Task prompt
Every line of the records below from the line with "-- pv_equiv track=rewrite" up to and including the line with "import PySem" must be reproduced exactly, and no line outside that range.

[Dataset entries]
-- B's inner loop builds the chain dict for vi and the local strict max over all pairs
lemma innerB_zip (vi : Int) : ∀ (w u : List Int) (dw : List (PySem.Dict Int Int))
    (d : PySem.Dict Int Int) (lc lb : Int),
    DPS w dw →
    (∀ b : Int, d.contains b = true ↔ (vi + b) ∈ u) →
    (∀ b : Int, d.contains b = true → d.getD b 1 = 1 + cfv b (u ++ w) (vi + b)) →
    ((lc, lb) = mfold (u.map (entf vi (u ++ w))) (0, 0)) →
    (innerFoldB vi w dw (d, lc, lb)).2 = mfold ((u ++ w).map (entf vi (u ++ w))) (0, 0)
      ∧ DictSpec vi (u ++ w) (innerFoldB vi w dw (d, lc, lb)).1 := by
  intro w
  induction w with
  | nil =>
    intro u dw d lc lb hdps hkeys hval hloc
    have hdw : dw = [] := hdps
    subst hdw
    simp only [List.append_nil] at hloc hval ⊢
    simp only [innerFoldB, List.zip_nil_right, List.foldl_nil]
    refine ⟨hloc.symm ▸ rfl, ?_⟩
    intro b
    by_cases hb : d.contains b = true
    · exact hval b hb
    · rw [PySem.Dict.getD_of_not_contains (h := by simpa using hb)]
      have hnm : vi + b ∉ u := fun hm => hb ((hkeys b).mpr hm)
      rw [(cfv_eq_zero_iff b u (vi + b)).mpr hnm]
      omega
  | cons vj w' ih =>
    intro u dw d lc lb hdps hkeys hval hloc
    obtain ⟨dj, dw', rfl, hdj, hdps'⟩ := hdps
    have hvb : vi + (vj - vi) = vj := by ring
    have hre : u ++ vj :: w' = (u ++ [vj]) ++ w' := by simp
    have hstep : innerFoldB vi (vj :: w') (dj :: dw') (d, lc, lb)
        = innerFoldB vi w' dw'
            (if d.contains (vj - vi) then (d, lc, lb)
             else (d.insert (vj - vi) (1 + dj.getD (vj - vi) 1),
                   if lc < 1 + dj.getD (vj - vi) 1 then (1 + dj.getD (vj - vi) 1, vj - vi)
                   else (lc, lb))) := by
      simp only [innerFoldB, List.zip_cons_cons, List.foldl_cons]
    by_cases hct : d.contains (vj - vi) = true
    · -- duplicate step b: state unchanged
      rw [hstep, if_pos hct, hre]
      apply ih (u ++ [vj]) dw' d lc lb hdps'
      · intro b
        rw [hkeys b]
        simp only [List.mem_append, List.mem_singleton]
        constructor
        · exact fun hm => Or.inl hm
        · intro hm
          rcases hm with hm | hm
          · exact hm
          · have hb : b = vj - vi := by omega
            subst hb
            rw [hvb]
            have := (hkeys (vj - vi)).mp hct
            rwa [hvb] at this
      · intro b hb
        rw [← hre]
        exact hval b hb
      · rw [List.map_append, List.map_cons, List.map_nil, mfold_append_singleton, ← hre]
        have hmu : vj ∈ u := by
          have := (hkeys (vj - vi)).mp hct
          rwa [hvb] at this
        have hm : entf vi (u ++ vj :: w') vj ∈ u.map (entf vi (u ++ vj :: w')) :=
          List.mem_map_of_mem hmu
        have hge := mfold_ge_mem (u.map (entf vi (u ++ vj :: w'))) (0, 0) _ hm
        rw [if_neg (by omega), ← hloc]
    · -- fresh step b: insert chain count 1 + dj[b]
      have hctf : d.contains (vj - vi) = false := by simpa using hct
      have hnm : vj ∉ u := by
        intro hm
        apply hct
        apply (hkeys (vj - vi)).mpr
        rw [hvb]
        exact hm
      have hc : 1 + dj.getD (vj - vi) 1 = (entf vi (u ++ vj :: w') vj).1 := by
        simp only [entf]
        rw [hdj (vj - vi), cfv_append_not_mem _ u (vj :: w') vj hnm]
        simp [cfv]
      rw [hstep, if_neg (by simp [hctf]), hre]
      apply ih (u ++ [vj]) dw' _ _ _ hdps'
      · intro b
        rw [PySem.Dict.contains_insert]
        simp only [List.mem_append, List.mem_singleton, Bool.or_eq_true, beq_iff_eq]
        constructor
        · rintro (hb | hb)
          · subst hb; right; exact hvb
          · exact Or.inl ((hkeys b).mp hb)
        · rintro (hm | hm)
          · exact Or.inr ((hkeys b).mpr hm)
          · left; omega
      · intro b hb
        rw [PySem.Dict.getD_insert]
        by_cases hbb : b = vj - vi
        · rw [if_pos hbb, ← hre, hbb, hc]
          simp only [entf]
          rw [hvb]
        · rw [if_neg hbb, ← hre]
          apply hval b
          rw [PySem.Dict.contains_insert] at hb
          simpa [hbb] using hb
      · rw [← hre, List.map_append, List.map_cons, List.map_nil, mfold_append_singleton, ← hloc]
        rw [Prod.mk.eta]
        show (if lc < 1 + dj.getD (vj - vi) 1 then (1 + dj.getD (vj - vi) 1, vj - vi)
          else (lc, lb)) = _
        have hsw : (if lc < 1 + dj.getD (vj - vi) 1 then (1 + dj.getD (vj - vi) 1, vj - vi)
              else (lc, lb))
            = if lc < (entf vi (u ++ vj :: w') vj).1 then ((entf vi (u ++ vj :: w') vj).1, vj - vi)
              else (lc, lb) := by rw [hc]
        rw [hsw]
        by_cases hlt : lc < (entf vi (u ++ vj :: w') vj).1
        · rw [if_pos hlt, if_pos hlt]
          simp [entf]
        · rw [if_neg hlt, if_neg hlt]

---

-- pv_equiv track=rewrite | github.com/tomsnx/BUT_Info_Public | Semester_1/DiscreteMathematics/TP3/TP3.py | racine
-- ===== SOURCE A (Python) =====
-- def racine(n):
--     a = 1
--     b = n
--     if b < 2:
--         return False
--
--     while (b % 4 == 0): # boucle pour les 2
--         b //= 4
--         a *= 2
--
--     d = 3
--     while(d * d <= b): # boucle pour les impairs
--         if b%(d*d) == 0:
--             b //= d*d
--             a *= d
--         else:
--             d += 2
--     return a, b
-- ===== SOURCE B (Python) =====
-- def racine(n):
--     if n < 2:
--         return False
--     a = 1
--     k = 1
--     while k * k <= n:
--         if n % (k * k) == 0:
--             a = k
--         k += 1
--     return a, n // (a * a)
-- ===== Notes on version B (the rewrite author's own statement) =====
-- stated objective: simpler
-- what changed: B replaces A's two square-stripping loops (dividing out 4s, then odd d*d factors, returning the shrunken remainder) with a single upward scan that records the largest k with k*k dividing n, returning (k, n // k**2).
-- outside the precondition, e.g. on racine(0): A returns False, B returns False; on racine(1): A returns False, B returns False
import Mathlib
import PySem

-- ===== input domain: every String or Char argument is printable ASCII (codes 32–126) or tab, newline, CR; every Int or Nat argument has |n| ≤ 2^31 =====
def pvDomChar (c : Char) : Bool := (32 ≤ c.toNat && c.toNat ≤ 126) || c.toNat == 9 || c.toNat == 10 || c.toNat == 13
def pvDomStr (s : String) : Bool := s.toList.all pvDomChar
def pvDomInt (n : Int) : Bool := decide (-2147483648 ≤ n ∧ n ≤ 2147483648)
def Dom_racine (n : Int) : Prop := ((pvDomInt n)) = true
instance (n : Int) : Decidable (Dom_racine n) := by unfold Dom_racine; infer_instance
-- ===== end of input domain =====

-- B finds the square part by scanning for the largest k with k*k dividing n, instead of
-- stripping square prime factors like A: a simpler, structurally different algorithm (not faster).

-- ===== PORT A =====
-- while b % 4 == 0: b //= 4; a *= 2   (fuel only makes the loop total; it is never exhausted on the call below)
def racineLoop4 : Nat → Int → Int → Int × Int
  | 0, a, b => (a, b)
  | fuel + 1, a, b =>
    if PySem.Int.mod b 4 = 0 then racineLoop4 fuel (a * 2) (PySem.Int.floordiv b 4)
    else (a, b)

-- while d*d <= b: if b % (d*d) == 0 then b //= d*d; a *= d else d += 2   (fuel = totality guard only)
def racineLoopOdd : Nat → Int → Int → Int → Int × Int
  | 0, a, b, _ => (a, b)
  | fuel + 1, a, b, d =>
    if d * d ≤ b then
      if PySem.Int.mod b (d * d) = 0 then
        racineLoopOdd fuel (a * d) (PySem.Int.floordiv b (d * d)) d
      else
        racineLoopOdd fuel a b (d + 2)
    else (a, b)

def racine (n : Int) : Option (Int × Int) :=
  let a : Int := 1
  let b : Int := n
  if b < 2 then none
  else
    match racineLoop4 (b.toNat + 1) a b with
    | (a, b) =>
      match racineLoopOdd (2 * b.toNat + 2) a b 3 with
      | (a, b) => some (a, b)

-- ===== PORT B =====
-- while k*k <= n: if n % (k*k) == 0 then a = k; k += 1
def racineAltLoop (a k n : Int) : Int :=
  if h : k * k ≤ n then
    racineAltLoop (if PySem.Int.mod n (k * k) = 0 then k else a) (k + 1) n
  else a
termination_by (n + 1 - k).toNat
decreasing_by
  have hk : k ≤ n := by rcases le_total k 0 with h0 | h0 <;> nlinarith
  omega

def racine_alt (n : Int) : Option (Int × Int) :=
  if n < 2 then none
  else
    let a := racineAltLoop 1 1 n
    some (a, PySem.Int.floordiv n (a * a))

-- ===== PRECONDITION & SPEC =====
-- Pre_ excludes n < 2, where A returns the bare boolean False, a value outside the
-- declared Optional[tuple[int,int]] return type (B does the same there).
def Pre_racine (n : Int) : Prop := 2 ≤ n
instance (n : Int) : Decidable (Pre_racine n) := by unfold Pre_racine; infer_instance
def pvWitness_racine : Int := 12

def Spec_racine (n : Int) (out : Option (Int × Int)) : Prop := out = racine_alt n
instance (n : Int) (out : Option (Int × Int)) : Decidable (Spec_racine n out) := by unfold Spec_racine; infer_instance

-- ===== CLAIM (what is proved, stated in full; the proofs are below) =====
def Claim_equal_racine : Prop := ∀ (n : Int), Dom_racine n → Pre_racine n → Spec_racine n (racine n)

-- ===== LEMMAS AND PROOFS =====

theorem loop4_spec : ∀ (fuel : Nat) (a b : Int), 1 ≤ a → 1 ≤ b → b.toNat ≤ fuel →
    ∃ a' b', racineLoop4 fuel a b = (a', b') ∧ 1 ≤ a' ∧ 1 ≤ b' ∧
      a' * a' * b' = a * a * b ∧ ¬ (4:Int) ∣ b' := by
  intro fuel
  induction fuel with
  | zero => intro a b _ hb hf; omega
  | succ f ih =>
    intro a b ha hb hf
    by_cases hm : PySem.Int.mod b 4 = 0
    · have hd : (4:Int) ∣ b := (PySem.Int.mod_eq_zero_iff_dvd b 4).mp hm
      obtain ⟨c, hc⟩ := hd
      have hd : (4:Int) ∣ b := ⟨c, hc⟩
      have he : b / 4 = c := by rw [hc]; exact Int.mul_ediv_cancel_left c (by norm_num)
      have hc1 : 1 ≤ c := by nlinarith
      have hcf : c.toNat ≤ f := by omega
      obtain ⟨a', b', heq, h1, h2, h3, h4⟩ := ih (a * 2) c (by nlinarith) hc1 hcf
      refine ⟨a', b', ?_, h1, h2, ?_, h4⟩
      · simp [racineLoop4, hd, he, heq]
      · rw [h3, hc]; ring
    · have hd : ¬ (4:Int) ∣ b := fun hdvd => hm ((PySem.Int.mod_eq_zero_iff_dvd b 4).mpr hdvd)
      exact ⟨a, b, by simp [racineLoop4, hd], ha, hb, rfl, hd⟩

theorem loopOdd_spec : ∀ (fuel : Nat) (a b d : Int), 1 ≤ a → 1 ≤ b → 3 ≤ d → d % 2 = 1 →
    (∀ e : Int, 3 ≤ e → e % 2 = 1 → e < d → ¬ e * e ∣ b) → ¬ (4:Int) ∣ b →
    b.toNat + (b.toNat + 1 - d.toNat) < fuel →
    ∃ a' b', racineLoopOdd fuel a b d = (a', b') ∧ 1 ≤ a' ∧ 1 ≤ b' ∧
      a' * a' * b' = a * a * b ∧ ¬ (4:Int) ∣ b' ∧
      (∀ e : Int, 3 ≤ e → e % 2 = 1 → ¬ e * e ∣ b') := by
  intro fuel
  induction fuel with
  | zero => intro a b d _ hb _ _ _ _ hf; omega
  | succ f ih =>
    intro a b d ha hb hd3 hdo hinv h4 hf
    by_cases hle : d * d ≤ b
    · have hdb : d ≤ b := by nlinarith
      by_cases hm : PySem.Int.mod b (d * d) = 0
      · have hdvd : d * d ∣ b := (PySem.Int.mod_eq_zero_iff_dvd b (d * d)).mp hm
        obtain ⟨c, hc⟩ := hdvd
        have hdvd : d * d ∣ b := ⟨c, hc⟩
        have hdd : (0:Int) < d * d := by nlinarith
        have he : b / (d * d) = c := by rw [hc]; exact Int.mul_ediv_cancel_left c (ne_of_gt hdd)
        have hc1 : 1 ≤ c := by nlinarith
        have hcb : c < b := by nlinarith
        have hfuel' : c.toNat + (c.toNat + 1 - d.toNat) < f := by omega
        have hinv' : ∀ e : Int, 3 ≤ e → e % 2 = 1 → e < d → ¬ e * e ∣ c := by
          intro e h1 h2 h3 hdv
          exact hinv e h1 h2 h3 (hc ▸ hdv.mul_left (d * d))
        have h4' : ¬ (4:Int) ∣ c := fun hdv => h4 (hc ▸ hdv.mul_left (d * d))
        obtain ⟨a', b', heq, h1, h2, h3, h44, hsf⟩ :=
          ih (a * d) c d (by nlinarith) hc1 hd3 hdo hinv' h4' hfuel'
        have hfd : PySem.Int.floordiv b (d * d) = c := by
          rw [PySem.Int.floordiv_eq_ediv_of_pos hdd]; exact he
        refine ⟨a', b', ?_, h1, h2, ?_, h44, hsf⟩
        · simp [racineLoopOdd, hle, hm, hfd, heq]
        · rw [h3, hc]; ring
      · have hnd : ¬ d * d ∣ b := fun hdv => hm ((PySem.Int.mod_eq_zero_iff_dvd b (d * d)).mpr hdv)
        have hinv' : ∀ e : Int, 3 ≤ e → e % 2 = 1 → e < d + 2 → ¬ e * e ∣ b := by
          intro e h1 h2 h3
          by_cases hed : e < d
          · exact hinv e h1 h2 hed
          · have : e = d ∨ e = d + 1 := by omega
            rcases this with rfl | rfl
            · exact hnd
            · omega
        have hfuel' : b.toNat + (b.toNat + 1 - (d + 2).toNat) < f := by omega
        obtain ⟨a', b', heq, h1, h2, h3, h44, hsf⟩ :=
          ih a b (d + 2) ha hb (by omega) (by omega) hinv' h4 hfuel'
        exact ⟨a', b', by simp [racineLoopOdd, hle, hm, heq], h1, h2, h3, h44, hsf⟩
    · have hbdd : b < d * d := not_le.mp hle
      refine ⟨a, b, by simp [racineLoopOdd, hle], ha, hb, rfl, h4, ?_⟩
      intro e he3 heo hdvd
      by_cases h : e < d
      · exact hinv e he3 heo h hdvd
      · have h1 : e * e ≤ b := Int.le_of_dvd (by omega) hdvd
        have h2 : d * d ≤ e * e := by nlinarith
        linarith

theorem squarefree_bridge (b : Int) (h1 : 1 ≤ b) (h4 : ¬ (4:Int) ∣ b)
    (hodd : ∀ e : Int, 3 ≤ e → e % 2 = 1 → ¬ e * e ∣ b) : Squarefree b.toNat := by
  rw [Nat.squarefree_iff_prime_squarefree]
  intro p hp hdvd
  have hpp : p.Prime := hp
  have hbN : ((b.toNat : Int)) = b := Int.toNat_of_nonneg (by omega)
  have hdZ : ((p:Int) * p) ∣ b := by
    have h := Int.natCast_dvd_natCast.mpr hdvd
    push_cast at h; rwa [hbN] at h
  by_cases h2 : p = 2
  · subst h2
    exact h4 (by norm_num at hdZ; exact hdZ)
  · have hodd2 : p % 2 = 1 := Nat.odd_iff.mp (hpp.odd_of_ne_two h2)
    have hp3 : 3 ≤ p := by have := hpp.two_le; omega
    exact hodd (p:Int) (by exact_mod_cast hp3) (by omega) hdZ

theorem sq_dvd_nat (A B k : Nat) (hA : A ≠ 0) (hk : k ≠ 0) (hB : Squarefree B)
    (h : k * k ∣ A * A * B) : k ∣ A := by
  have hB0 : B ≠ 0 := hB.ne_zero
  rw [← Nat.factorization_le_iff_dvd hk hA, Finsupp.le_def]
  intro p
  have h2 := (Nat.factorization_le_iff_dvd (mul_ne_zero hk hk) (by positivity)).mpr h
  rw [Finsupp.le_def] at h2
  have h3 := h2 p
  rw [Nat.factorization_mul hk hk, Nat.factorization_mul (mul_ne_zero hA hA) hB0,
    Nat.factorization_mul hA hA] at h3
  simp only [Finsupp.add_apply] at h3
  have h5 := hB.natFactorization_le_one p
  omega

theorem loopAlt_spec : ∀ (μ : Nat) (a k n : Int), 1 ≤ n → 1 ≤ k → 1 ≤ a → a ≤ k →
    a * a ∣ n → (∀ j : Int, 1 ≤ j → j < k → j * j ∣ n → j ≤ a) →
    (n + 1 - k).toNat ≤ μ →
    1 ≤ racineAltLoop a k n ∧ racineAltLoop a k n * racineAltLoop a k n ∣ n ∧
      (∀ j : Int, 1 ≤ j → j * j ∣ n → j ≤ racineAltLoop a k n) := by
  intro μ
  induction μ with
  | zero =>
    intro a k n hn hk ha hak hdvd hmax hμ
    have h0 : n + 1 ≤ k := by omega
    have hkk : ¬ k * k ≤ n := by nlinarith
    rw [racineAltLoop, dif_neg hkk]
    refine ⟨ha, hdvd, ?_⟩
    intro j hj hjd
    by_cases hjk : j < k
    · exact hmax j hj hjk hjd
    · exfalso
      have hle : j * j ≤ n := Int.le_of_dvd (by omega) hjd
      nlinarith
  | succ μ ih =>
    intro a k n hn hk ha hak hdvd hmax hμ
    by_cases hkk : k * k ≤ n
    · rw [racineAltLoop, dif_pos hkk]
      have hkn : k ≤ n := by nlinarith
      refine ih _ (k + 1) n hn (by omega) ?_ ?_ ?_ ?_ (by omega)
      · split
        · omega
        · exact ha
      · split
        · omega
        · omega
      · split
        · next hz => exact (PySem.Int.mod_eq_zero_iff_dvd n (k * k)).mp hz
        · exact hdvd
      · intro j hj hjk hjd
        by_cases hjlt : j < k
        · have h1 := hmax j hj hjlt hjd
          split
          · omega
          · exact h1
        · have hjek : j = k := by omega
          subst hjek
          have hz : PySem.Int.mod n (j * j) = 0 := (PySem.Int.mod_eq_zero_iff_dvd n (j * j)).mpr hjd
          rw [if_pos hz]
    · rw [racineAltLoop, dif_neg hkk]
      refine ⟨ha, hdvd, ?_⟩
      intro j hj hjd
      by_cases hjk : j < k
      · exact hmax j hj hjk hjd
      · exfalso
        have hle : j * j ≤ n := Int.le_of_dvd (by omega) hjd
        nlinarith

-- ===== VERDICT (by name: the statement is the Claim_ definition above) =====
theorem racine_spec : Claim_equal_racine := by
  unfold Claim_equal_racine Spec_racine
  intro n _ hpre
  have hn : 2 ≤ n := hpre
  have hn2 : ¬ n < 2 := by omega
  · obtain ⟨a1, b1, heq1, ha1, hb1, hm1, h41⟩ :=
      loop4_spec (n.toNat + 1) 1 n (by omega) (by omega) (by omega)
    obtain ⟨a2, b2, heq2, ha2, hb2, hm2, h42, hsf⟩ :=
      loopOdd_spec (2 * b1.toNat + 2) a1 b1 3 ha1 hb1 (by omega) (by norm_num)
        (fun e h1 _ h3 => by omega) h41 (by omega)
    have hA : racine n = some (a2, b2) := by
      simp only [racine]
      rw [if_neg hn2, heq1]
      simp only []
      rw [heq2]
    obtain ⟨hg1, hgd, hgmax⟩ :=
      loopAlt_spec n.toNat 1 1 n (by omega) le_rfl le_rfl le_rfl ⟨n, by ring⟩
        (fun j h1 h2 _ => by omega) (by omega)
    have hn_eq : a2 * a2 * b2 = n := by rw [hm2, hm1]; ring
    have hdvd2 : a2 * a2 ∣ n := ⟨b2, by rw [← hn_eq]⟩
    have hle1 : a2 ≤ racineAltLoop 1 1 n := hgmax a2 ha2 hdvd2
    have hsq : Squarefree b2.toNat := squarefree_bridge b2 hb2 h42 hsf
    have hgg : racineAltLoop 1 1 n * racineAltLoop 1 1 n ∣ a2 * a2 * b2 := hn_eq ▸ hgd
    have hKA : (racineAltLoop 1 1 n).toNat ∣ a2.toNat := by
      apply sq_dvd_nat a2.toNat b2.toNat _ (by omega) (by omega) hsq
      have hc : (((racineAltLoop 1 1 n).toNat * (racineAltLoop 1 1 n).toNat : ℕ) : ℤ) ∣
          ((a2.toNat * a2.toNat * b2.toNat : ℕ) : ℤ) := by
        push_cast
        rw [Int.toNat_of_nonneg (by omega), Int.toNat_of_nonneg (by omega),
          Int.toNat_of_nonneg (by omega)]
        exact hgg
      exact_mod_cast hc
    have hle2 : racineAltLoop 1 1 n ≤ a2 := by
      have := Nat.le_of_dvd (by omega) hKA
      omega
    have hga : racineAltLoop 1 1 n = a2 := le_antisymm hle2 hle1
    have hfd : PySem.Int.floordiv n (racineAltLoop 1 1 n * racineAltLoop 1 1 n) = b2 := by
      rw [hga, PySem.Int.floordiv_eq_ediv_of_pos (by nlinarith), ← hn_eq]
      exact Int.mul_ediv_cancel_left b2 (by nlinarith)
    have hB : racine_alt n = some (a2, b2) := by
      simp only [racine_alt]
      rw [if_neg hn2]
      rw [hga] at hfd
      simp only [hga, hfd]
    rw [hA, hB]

Task response
-- pv_equiv track=rewrite | github.com/tomsnx/BUT_Info_Public | Semester_1/DiscreteMathematics/TP3/TP3.py | racine
-- ===== SOURCE A (Python) =====
-- def racine(n):
--     a = 1
--     b = n
--     if b < 2:
--         return False
--
--     while (b % 4 == 0): # boucle pour les 2
--         b //= 4
--         a *= 2
--
--     d = 3
--     while(d * d <= b): # boucle pour les impairs
--         if b%(d*d) == 0:
--             b //= d*d
--             a *= d
--         else:
--             d += 2
--     return a, b
-- ===== SOURCE B (Python) =====
-- def racine(n):
--     if n < 2:
--         return False
--     a = 1
--     k = 1
--     while k * k <= n:
--         if n % (k * k) == 0:
--             a = k
--         k += 1
--     return a, n // (a * a)
-- ===== Notes on version B (the rewrite author's own statement) =====
-- stated objective: simpler
-- what changed: B replaces A's two square-stripping loops (dividing out 4s, then odd d*d factors, returning the shrunken remainder) with a single upward scan that records the largest k with k*k dividing n, returning (k, n // k**2).
-- outside the precondition, e.g. on racine(0): A returns False, B returns False; on racine(1): A returns False, B returns False
import Mathlib
import PySem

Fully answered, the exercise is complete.